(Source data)
-- pv_equiv track=rewrite | github.com/antman1935/stirling-to-type-b | StirlingPermutations.py | getStirlingReducedForm
-- ===== SOURCE A (Python) =====
-- def getDescents(perm):
--     descents = []
--     for i in range(len(perm)-1):
--         if perm[i] > perm[i+1]:
--             descents.append(i)
--     return descents
--
-- def findEndOfBlock(perm, index):
--     elm = perm[index]
--     elms = [elm - 1]
--     index += 1
--     while perm[index] != elm:
--         if perm[index] -1 != elms[-1]:
--             elms.append(perm[index] - 1)
--         index += 1
--     return index, elms
--
-- def findEndOfBlockWithNegatives(perm, index):
--     last_elm = perm[index]
--     elms = [-(last_elm-1)]
--     index += 2
--     while perm[index] > last_elm:
--         last_elm = perm[index]
--         index += 2
--         elms.append(-(last_elm-1))
--     end, pos_elms = findEndOfBlock(perm, index)
--     return end, elms + pos_elms
--
-- def descentAfter(perm, descents, index):
--     for idx in descents:
--         if idx < index:
--             continue
--         else:
--             if perm[idx + 1] < perm[index]:
--                 return True
--     return False
--
-- def getStirlingReducedForm(perm):
--     blocks = []
--     descents = getDescents(perm)
--     index = 0
--     while index < len(perm) - 1:
--         elm = perm[index]
--         if perm[index + 1] != elm:
--             # rule 1: nesting
--             end_index, block = findEndOfBlock(perm, index)
--             blocks.append(block)
--             index = end_index + 1
--         elif descentAfter(perm, descents, index):
--             # rule 2: negative block
--             end_index, block = findEndOfBlockWithNegatives(perm, index)
--             blocks.append(block)
--             index = end_index + 1
--         else:
--             # rule 3: positive singleton
--             blocks.append([elm - 1])
--             index += 2
--
--
--     return blocks
-- ===== SOURCE B (Python) =====
-- def _suffixMins(perm):
--     # sm[i] = smallest perm[d+1] over descent positions d >= i, or None if none
--     n = len(perm)
--     sm = [None] * n
--     cur = None
--     for i in range(n - 2, -1, -1):
--         y = perm[i + 1]
--         if perm[i] > y and (cur is None or y < cur):
--             cur = y
--         sm[i] = cur
--     return sm
--
-- def _matchIndex(perm, elm, j):
--     # first position j' >= j with perm[j'] == elm
--     while perm[j] != elm:
--         j += 1
--     return j
--
-- def _reduceSeg(seg, last):
--     # values of seg, each minus one, with consecutive repeats (w.r.t. last) dropped
--     out = []
--     for v in seg:
--         if v - 1 != last:
--             out.append(v - 1)
--             last = v - 1
--     return out
--
-- def getStirlingReducedForm(perm):
--     n = len(perm)
--     sm = _suffixMins(perm)
--     blocks = []
--     i = 0
--     while i < n - 1:
--         elm = perm[i]
--         if perm[i + 1] != elm:
--             # nesting block: runs to the matching occurrence of elm
--             end = _matchIndex(perm, elm, i + 1)
--             blocks.append([elm - 1] + _reduceSeg(perm[i + 1:end], elm - 1))
--             i = end + 1
--         elif sm[i] is not None and sm[i] < elm:
--             # negative block: ascending chain of doubled letters, then a nesting tail
--             neg = []
--             last = elm
--             j = i
--             while True:
--                 neg.append(-(last - 1))
--                 j += 2
--                 if not perm[j] > last:
--                     break
--                 last = perm[j]
--             end = _matchIndex(perm, perm[j], j + 1)
--             blocks.append(neg + [perm[j] - 1] + _reduceSeg(perm[j + 1:end], perm[j] - 1))
--             i = end + 1
--         else:
--             # positive singleton
--             blocks.append([elm - 1])
--             i += 2
--     return blocks
-- ===== Notes on version B (the rewrite author's own statement) =====
-- stated objective: alternative
-- what changed: B precomputes one backward suffix-minimum array of perm[d+1] over descent positions so each rule-2 test is a single array lookup instead of A's rescan of the whole descent list, and builds each positive block by slicing to the matching occurrence and reducing the segment instead of A's element-by-element accumulator loop.
-- outside the precondition, e.g. on getStirlingReducedForm([1, 1, 2, 7, 9, 2, 5]): A returns [[0], [1, 6, 8]], B returns [[0], [1, 6, 8]]; on getStirlingReducedForm([3, 160, 3, -2, -3, -2]): A returns [[2, 159], [-3, -4]], B returns [[2, 159], [-3, -4]]
import Mathlib
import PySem

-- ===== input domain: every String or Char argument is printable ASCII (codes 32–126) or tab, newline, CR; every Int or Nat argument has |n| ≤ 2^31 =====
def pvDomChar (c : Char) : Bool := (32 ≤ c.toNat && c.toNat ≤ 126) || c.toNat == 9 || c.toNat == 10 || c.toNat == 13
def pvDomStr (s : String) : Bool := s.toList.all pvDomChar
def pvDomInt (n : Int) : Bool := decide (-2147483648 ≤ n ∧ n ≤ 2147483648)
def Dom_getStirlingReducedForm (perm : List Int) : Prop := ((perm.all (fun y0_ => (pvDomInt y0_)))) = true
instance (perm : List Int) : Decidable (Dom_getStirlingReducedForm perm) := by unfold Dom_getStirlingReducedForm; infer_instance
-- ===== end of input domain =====
theorem getD_setIfInBounds (a : Array Nat) (i v k : Nat) :
    (a.setIfInBounds i v).getD k 0 = if k = i ∧ i < a.size then v else a.getD k 0 := by
  rw [Array.getD_eq_getD_getElem?, Array.getD_eq_getD_getElem?, Array.getElem?_setIfInBounds]
  by_cases h : i = k
  · subst h
    by_cases hs : i < a.size
    · simp [hs]
    · simp [hs]
  · rw [if_neg h, if_neg (fun hc => h hc.1.symm)]

theorem foldl_set_size (w : Nat) (L : List Int) : ∀ (arr : Array Nat),
    (L.foldl (fun a q => a.setIfInBounds q.toNat w) arr).size = arr.size := by
  induction L with
  | nil => intro arr; rfl
  | cons x L ih => intro arr; rw [List.foldl_cons, ih, Array.size_setIfInBounds]

theorem foldl_set_getD (w : Nat) (L : List Int) :
    ∀ (arr : Array Nat), (∀ x ∈ L, 0 ≤ x ∧ x.toNat < arr.size) → ∀ k : Nat,
      (L.foldl (fun a q => a.setIfInBounds q.toNat w) arr).getD k 0 =
        if (k : Int) ∈ L then w else arr.getD k 0 := by
  induction L with
  | nil => intro arr _ k; simp
  | cons x L ih =>
    intro arr hb k
    rw [List.foldl_cons, ih _ (fun y hy => by
      have := hb y (List.mem_cons_of_mem _ hy); simpa [Array.size_setIfInBounds] using this)]
    rw [getD_setIfInBounds]
    have hx := hb x (List.mem_cons_self)
    by_cases hkL : (k : Int) ∈ L
    · simp [hkL]
    · by_cases hkx : (k : Int) = x
      · have hk : k = x.toNat := by omega
        rw [if_neg hkL, if_pos ⟨hk, hx.2⟩, if_pos (by simp [List.mem_cons, hkx])]
      · have hni : ¬ (k = x.toNat ∧ x.toNat < arr.size) := by
          rintro ⟨rfl, -⟩; exact hkx (by omega)
        rw [if_neg hkL, if_neg hni, if_neg (by simp [List.mem_cons, hkx, hkL])]

theorem sieveInner_size (arr : Array Nat) (p : Nat) : (sieveInner arr p).size = arr.size :=
  foldl_set_size p _ arr

theorem sieveInner_getD (arr : Array Nat) (p : Nat) (hsz : arr.size = 1000001) (hp : 2 ≤ p)
    (k : Nat) :
    (sieveInner arr p).getD k 0 =
      if p * p ≤ k ∧ k ≤ 1000000 ∧ p ∣ k then p else arr.getD k 0 := by
  have hps : (0 : Int) < (p : Int) := by exact_mod_cast Nat.lt_of_lt_of_le (by norm_num) hp
  have hmem : ∀ x : Int, x ∈ PySem.List.pyRange ((p : Int) * p) 1000001 p ↔
      (p : Int) * p ≤ x ∧ x < 1000001 ∧ (p : Int) ∣ x - (p : Int) * p :=
    PySem.List.mem_pyRange_iff_of_pos hps
  rw [sieveInner, foldl_set_getD p _ arr (fun x hx => by
    have := (hmem x).mp hx
    constructor
    · nlinarith [this.1]
    · have hx1 : x < 1000001 := this.2.1
      omega)]
  have hdvd : ((p : Int) ∣ (k : Int) - (p : Int) * p) ↔ (p ∣ k) := by
    constructor
    · intro h
      have : (p : Int) ∣ (k : Int) := by
        have := dvd_add h (Dvd.intro p rfl)
        simpa using this
      exact_mod_cast this
    · intro h
      exact dvd_sub (by exact_mod_cast h) (Dvd.intro p rfl)
  by_cases hk : (k : Int) ∈ PySem.List.pyRange ((p : Int) * p) 1000001 p
  · obtain ⟨h1, h2, h3⟩ := (hmem _).mp hk
    rw [if_pos hk, if_pos ⟨by exact_mod_cast h1, by omega, hdvd.mp h3⟩]
  · rw [if_neg hk, if_neg (fun hc => hk ((hmem _).mpr
      ⟨by exact_mod_cast hc.1, by omega, hdvd.mpr hc.2.2⟩))]
-- pv_equiv track=rewrite | github.com/r20213/Tiny-GRPO | create_dataset.py | build_think
-- ===== SOURCE A (Python) =====
-- def build_think(numbers: list[int]) -> str:
--     """Build strict chain: a+b = s1 + c = s2 ..."""
--     if len(numbers) == 1:
--         return f"{numbers[0]}"
--     parts = []
--     running = numbers[0]
--     for i, n in enumerate(numbers[1:], 1):
--         new_sum = running + n
--         if i == 1:
--             parts.append(f"{running}+{n} = {new_sum}")
--         else:
--             parts.append(f"+ {n} = {new_sum}")
--         running = new_sum
--     return " ".join(parts)
-- ===== SOURCE B (Python) =====
-- def build_think(numbers: list[int]) -> str:
--     """Build strict chain: a+b = s1 + c = s2 ..."""
--     if len(numbers) == 1:
--         return f"{numbers[0]}"
--     sums = []
--     t = 0
--     for n in numbers:
--         t += n
--         sums.append(t)
--     parts = []
--     for k in range(1, len(numbers)):
--         if k == 1:
--             parts.append(f"{numbers[0]}+{numbers[1]} = {sums[1]}")
--         else:
--             parts.append(f"+ {numbers[k]} = {sums[k]}")
--     return " ".join(parts)
-- ===== Notes on version B (the rewrite author's own statement) =====
-- stated objective: alternative
-- what changed: B replaces the single inline running-accumulator loop with two separate passes: one that precomputes the prefix-sum table, and one that formats each part purely by index from that table.
import Mathlib
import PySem

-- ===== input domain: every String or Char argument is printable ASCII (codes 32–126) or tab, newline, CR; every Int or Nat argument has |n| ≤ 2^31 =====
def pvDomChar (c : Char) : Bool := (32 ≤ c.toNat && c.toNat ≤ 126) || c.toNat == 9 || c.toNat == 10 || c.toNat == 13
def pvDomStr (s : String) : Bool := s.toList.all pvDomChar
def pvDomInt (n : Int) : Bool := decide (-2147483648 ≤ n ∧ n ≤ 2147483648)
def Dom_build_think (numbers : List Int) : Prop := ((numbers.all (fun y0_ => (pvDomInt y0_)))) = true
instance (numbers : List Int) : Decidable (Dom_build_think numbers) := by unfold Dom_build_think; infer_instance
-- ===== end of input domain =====

-- B replaces A's inline running accumulator by a precomputed prefix-sum table read by index; return values only.

-- ===== PORT A =====
def build_think (numbers : List Int) : String :=
  if numbers.length = 1 then
    PySem.Int.toStr ((PySem.List.pyGet? numbers 0).getD 0)
  else
    let running := (PySem.List.pyGet? numbers 0).getD 0
    let st := (PySem.List.enumerate (numbers.drop 1) 1).foldl
      (fun (s : List String × Int) p =>
        let new_sum := s.2 + p.2
        let part := if p.1 = 1 then
            PySem.Int.toStr s.2 ++ "+" ++ PySem.Int.toStr p.2 ++ " = " ++ PySem.Int.toStr new_sum
          else
            "+ " ++ PySem.Int.toStr p.2 ++ " = " ++ PySem.Int.toStr new_sum
        (s.1 ++ [part], new_sum))
      (([] : List String), running)
    PySem.Str.join " " st.1

-- ===== PORT B =====
def build_think_alt (numbers : List Int) : String :=
  if numbers.length = 1 then
    PySem.Int.toStr ((PySem.List.pyGet? numbers 0).getD 0)
  else
    let sums := (numbers.foldl (fun (s : List Int × Int) n => (s.1 ++ [s.2 + n], s.2 + n))
      (([] : List Int), (0 : Int))).1
    let parts := (PySem.List.pyRange 1 numbers.length 1).foldl
      (fun (acc : List String) k =>
        acc ++ [if k = 1 then
            PySem.Int.toStr (PySem.List.pyGetD numbers 0 0) ++ "+" ++
              PySem.Int.toStr (PySem.List.pyGetD numbers 1 0) ++ " = " ++
              PySem.Int.toStr (PySem.List.pyGetD sums 1 0)
          else
            "+ " ++ PySem.Int.toStr (PySem.List.pyGetD numbers k 0) ++ " = " ++
              PySem.Int.toStr (PySem.List.pyGetD sums k 0)]) []
    PySem.Str.join " " parts

-- ===== PRECONDITION & SPEC =====
-- Pre_ excludes exactly the empty list, on which A raises IndexError (it reads numbers[0]).
def Pre_build_think (numbers : List Int) : Prop := numbers ≠ []
instance (numbers : List Int) : Decidable (Pre_build_think numbers) := by unfold Pre_build_think; infer_instance
def pvWitness_build_think : List Int := ([1, 2, 3] : List Int)

def Spec_build_think (numbers : List Int) (out : String) : Prop := out = build_think_alt numbers
instance (numbers : List Int) (out : String) : Decidable (Spec_build_think numbers out) := by unfold Spec_build_think; infer_instance

-- ===== CLAIM (what is proved, stated in full; the proofs are below) =====
def Claim_equal_build_think : Prop := ∀ (numbers : List Int), Dom_build_think numbers → Pre_build_think numbers → Spec_build_think numbers (build_think numbers)

-- ===== LEMMAS AND PROOFS =====

-- the common "tail" parts, each item "+ n = r+n"
def chainParts (r : Int) : List Int → List String
  | [] => []
  | n :: rest => ("+ " ++ PySem.Int.toStr n ++ " = " ++ PySem.Int.toStr (r + n)) :: chainParts (r + n) rest

-- prefix sums starting from t
def psums (t : Int) : List Int → List Int
  | [] => []
  | n :: rest => (t + n) :: psums (t + n) rest

theorem psums_append (t : Int) (xs ys : List Int) :
    psums t (xs ++ ys) = psums t xs ++ psums (t + xs.sum) ys := by
  induction xs generalizing t with
  | nil => simp [psums]
  | cons x xs ih => simp [psums, ih, add_assoc]

theorem length_psums (t : Int) (l : List Int) : (psums t l).length = l.length := by
  induction l generalizing t with
  | nil => rfl
  | cons x xs ih => simp [psums, ih]

theorem sums_fold (l : List Int) (acc : List Int) (t : Int) :
    l.foldl (fun (s : List Int × Int) n => (s.1 ++ [s.2 + n], s.2 + n)) (acc, t)
      = (acc ++ psums t l, t + l.sum) := by
  induction l generalizing acc t with
  | nil => simp [psums]
  | cons x xs ih => simp [psums, ih, add_assoc]

theorem a_fold (l : List Int) (i : Int) (hi : 2 ≤ i) (ps : List String) (r : Int) :
    (PySem.List.enumerate l i).foldl
      (fun (s : List String × Int) p =>
        (s.1 ++ [if p.1 = 1 then
            PySem.Int.toStr s.2 ++ "+" ++ PySem.Int.toStr p.2 ++ " = " ++ PySem.Int.toStr (s.2 + p.2)
          else
            "+ " ++ PySem.Int.toStr p.2 ++ " = " ++ PySem.Int.toStr (s.2 + p.2)], s.2 + p.2)) (ps, r)
      = (ps ++ chainParts r l, r + l.sum) := by
  induction l generalizing i ps r with
  | nil => simp [chainParts, PySem.List.enumerate_nil]
  | cons n rest ih =>
    rw [PySem.List.enumerate_cons]
    simp only [List.foldl_cons]
    have hne : ¬ (i = 1) := by omega
    simp only [hne, if_false]
    rw [ih (i + 1) (by omega)]
    simp [chainParts, add_assoc]

theorem a_val (x y : Int) (rest : List Int) :
    build_think (x :: y :: rest) = PySem.Str.join " "
      ((PySem.Int.toStr x ++ "+" ++ PySem.Int.toStr y ++ " = " ++ PySem.Int.toStr (x + y))
        :: chainParts (x + y) rest) := by
  unfold build_think
  rw [if_neg (by simp)]
  simp only [List.drop_succ_cons, List.drop_zero, PySem.List.pyGet?_zero_cons, Option.getD_some,
    PySem.List.enumerate_cons, List.foldl_cons]
  rw [a_fold rest (1 + 1) (by omega)]
  simp

theorem b_fold (ks : List Int) (g : Int → String) (acc : List String) :
    ks.foldl (fun (a : List String) k => a ++ [g k]) acc = acc ++ ks.map g := by
  induction ks generalizing acc with
  | nil => simp
  | cons k ks ih => simp [ih]

theorem b_range (suf pre : List Int) (h2 : 2 ≤ pre.length) :
    (PySem.List.pyRange pre.length (pre.length + suf.length) 1).map
      (fun k => if k = 1 then
          PySem.Int.toStr (PySem.List.pyGetD (pre ++ suf) 0 0) ++ "+" ++
            PySem.Int.toStr (PySem.List.pyGetD (pre ++ suf) 1 0) ++ " = " ++
            PySem.Int.toStr (PySem.List.pyGetD (psums 0 (pre ++ suf)) 1 0)
        else
          "+ " ++ PySem.Int.toStr (PySem.List.pyGetD (pre ++ suf) k 0) ++ " = " ++
            PySem.Int.toStr (PySem.List.pyGetD (psums 0 (pre ++ suf)) k 0))
      = chainParts (pre.sum) suf := by
  induction suf generalizing pre with
  | nil => simp [chainParts, PySem.List.pyRange_one_eq_nil]
  | cons n rest ih =>
    have hlt : (pre.length : Int) < pre.length + (n :: rest).length := by
      simp only [List.length_cons]; push_cast; omega
    rw [PySem.List.pyRange_one_cons hlt, List.map_cons]
    have hne : ¬ ((pre.length : Int) = 1) := by
      intro h
      have : pre.length = 1 := by exact_mod_cast h
      omega
    have hget1 : PySem.List.pyGetD (pre ++ n :: rest) (pre.length) 0 = n := by
      rw [PySem.List.pyGetD_natCast]
      simp [List.getD]
    have hget2 : PySem.List.pyGetD (psums 0 (pre ++ n :: rest)) (pre.length) 0 = pre.sum + n := by
      rw [PySem.List.pyGetD_natCast, psums_append]
      have hlen : (psums 0 pre).length = pre.length := length_psums 0 pre
      simp [List.getD, hlen, psums]
    simp only [hne, if_false, hget1, hget2]
    rw [chainParts]
    congr 1
    have step : ((pre.length : Int) + (n :: rest).length) = ((pre ++ [n]).length : Int) + rest.length := by
      simp only [List.length_append, List.length_cons, List.length_nil]; push_cast; omega
    have hcast : ((pre.length : Int) + 1) = ((pre ++ [n]).length : Int) := by simp
    rw [step, hcast]
    have := ih (pre ++ [n]) (by simp only [List.length_append, List.length_cons, List.length_nil]; omega)
    simpa [List.append_assoc, List.sum_append] using this

theorem b_val (x y : Int) (rest : List Int) :
    build_think_alt (x :: y :: rest) = PySem.Str.join " "
      ((PySem.Int.toStr x ++ "+" ++ PySem.Int.toStr y ++ " = " ++ PySem.Int.toStr (x + y))
        :: chainParts (x + y) rest) := by
  unfold build_think_alt
  rw [if_neg (by simp)]
  rw [sums_fold]
  simp only [List.nil_append]
  rw [b_fold]
  simp only [List.nil_append]
  congr 1
  rw [PySem.List.pyRange_one_cons (show (1:Int) < ((x :: y :: rest).length : Int) by
    simp only [List.length_cons]; push_cast; omega), List.map_cons]
  rw [if_pos rfl]
  have e0 : PySem.List.pyGetD (x :: y :: rest) 0 0 = x := PySem.List.pyGetD_zero_cons x (y :: rest) 0
  have e1 : ∀ (a b : Int) (l : List Int), PySem.List.pyGetD (a :: b :: l) 1 0 = b := by
    intro a b l
    rw [show (1 : Int) = ((1 : Nat) : Int) from rfl, PySem.List.pyGetD_natCast]
    rfl
  have e2 : psums 0 (x :: y :: rest) = x :: (x + y) :: psums (x + y) rest := by
    simp [psums]
  congr 1
  · rw [e0, e1, e2, e1]
  · have hb := b_range rest [x, y] (by simp)
    have hxy : x :: y :: rest = ([x, y] : List Int) ++ rest := rfl
    rw [hxy]
    have hlen : ((([x, y] : List Int) ++ rest).length : Int) = (([x, y] : List Int).length : Int) + (rest.length : Int) := by
      push_cast [List.length_append]; ring
    have hstart : (1 : Int) + 1 = ((([x, y] : List Int)).length : Int) := by simp
    rw [hlen, hstart]
    simpa using hb

-- ===== VERDICT (by name: the statement is the Claim_ definition above) =====
theorem build_think_spec : Claim_equal_build_think := by
  intro numbers _ hpre
  unfold Spec_build_think
  match numbers, hpre with
  | [x], _ => rfl
  | x :: y :: rest, _ => rw [a_val, b_val]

- _EXERCISE_: The answer must be the line containing "simpa using hb" and every line after it to the end of the records, repeated exactly.

- _FINAL ANSWER_:
    simpa using hb

-- ===== VERDICT (by name: the statement is the Claim_ definition above) =====
theorem build_think_spec : Claim_equal_build_think := by
  intro numbers _ hpre
  unfold Spec_build_think
  match numbers, hpre with
  | [x], _ => rfl
  | x :: y :: rest, _ => rw [a_val, b_val]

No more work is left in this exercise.